You start that bad against a team like Minnesota and you're not going to catch them at the end, to paraphrase O'Neill.
And now O'Neill is looking "to play new guys."
Well, that's one solution although the guys he played in this game were his call. They didn't put themselves in the lineup. And according to O'Neill, now they will be going to Oraby -- and through Oraby.
"He's got size, he can catch, he can rebound and he can block shots," O'Neill said. But he was on the bench when USC shot its way out of it and even with a 7-2, 270-pounder, it was too little, too late.
Too bad Minnesota coach Tubby Smith, in winning his 500th career game, knew that. And coached to it.
"We knew coming in USC was a talented, strong, physical team," Smith said, and "they have played good teams. We needed to come out ready to play and we got off to a great start,"

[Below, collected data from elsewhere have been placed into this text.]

-- pv_equiv track=rewrite | github.com/tosoba/Grind | advent_of_code_2020/d17_conway_cubes.py | simulate_4d_cycles
-- ===== SOURCE A (Python) =====
-- import copy
-- from typing import List, Tuple
--
-- def neighbours_coordinates_4d(x: int, y: int, z: int, w: int,
--                               hyper_cube: List[List[List[List[bool]]]],
--                               neighbour_offsets: List[Tuple[int, int, int, int]]) -> List[Tuple[int, int, int, int]]:
--     return [(x + x_offset, y + y_offset, z + z_offset, w + w_offset)
--             for x_offset, y_offset, z_offset, w_offset in neighbour_offsets
--             if 0 <= x + x_offset < len(hyper_cube)
--             and 0 <= y + y_offset < len(hyper_cube[0])
--             and 0 <= z + z_offset < len(hyper_cube[0][0])
--             and 0 <= w + w_offset < len(hyper_cube[0][0][0])]
--
-- def simulate_4d_cycles(initial_pocket: List[List[bool]], number_of_cycles: int = 6) -> int:
--     hyper_cube = [[initial_pocket]]
--     neighbour_offsets = [(x, y, z, w)
--                          for x in range(-1, 2)
--                          for y in range(-1, 2)
--                          for z in range(-1, 2)
--                          for w in range(-1, 2)
--                          if x != 0 or y != 0 or z != 0 or w != 0]
--
--     def new_inactive_pocket() -> List[List[bool]]:
--         return [[False for _ in range(len(hyper_cube[0][0][0]))] for _ in range(len(hyper_cube[0][0]))]
--
--     def new_inactive_cube() -> List[List[List[bool]]]:
--         return [[[False for _ in range(len(hyper_cube[0][0][0]))]
--                  for _ in range(len(hyper_cube[0][0]))]
--                 for _ in range(len(hyper_cube[0]))]
--
--     for cycle in range(0, number_of_cycles):
--         for cube in hyper_cube:
--             for pocket in cube:
--                 pocket.insert(0, [False] * len(pocket[0]))
--                 pocket.append([False] * len(pocket[0]))
--
--                 for strip in pocket:
--                     strip.insert(0, False)
--                     strip.append(False)
--
--             cube.insert(0, new_inactive_pocket())
--             cube.append(new_inactive_pocket())
--
--         hyper_cube.insert(0, new_inactive_cube())
--         hyper_cube.append(new_inactive_cube())
--
--         modified_hyper_cube = copy.deepcopy(hyper_cube)
--         for x, cube in enumerate(hyper_cube):
--             for y, pocket in enumerate(cube):
--                 for z, strip in enumerate(pocket):
--                     for w, active in enumerate(strip):
--                         neighbours = neighbours_coordinates_4d(x, y, z, w, hyper_cube, neighbour_offsets)
--                         if active:
--                             active_count = 0
--                             for nx, ny, nz, nw in neighbours:
--                                 if hyper_cube[nx][ny][nz][nw]:
--                                     active_count += 1
--                                 if active_count > 3:
--                                     break
--                             modified_hyper_cube[x][y][z][w] = active_count == 2 or active_count == 3
--                         else:
--                             active_count = 0
--                             for nx, ny, nz, nw in neighbours:
--                                 if hyper_cube[nx][ny][nz][nw]:
--                                     active_count += 1
--                                 if active_count > 3:
--                                     break
--                             modified_hyper_cube[x][y][z][w] = active_count == 3
--         hyper_cube = modified_hyper_cube
--
--     active_count = 0
--     for cube in hyper_cube:
--         for pocket in cube:
--             for strip in pocket:
--                 for active in strip:
--                     if active:
--                         active_count += 1
--     return active_count
-- ===== SOURCE B (Python) =====
-- # Sparse simulation: keep only the set of active coordinates and tally
-- # neighbour counts in a dict; never builds or pads a dense 4D array.
-- def simulate_4d_cycles(initial_pocket, number_of_cycles=6):
--     active = {(0, 0, z, w)
--               for z, row in enumerate(initial_pocket)
--               for w, v in enumerate(row) if v}
--     offsets = [(dx, dy, dz, dw)
--                for dx in (-1, 0, 1) for dy in (-1, 0, 1)
--                for dz in (-1, 0, 1) for dw in (-1, 0, 1)
--                if (dx, dy, dz, dw) != (0, 0, 0, 0)]
--     for _ in range(number_of_cycles):
--         tally = {}
--         for x, y, z, w in active:
--             for dx, dy, dz, dw in offsets:
--                 c = (x + dx, y + dy, z + dz, w + dw)
--                 tally[c] = tally.get(c, 0) + 1
--         active = {c for c, n in tally.items()
--                   if n == 3 or (n == 2 and c in active)}
--     return len(active)
-- ===== Notes on version B (the rewrite author's own statement) =====
-- stated objective: faster
-- what changed: B replaces A's dense simulation (a 4D array grown by in-place padding each cycle, deepcopied, and rescanned cell by cell with a precomputed clamped offset list) by a sparse one: only the set of active coordinates is kept, each cycle tallies the 80 neighbours of every active cell into a dict, and the next generation is read straight off the tally, so work is proportional to the active cells instead of the whole bounding box.
-- outside the precondition, e.g. on simulate_4d_cycles([[True], [True], [False, False, True]], 1): A returns 0, B returns 9; on simulate_4d_cycles([], 1): A raises IndexError, B returns 0; on simulate_4d_cycles([], 6): A raises IndexError, B returns 0
import Mathlib
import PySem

That 9-0 lead right away was just what Tubby wanted. And USC?
"We had another six or seven minutes, this time at the start of the game, where guys played with low energy and that got us into a hole," O'Neill said. And now his solution is to find new guys.
Well, that's one solution.
Downplaying his 500th win, Smith said "I haven't made a meaningful shot since 1973 so it's all about the players."
But most of these Minnesota kids were with Tubby for just a fraction of those 500 wins including one national title at Kentucky.
So in watching what happened here on this night, if it were all about the players, USC would have walked out of here after a game down to the wire. Only they didn't.
Because it wasn't "all about the players."
No, it was also about the coaches. Advantage: Minnesota.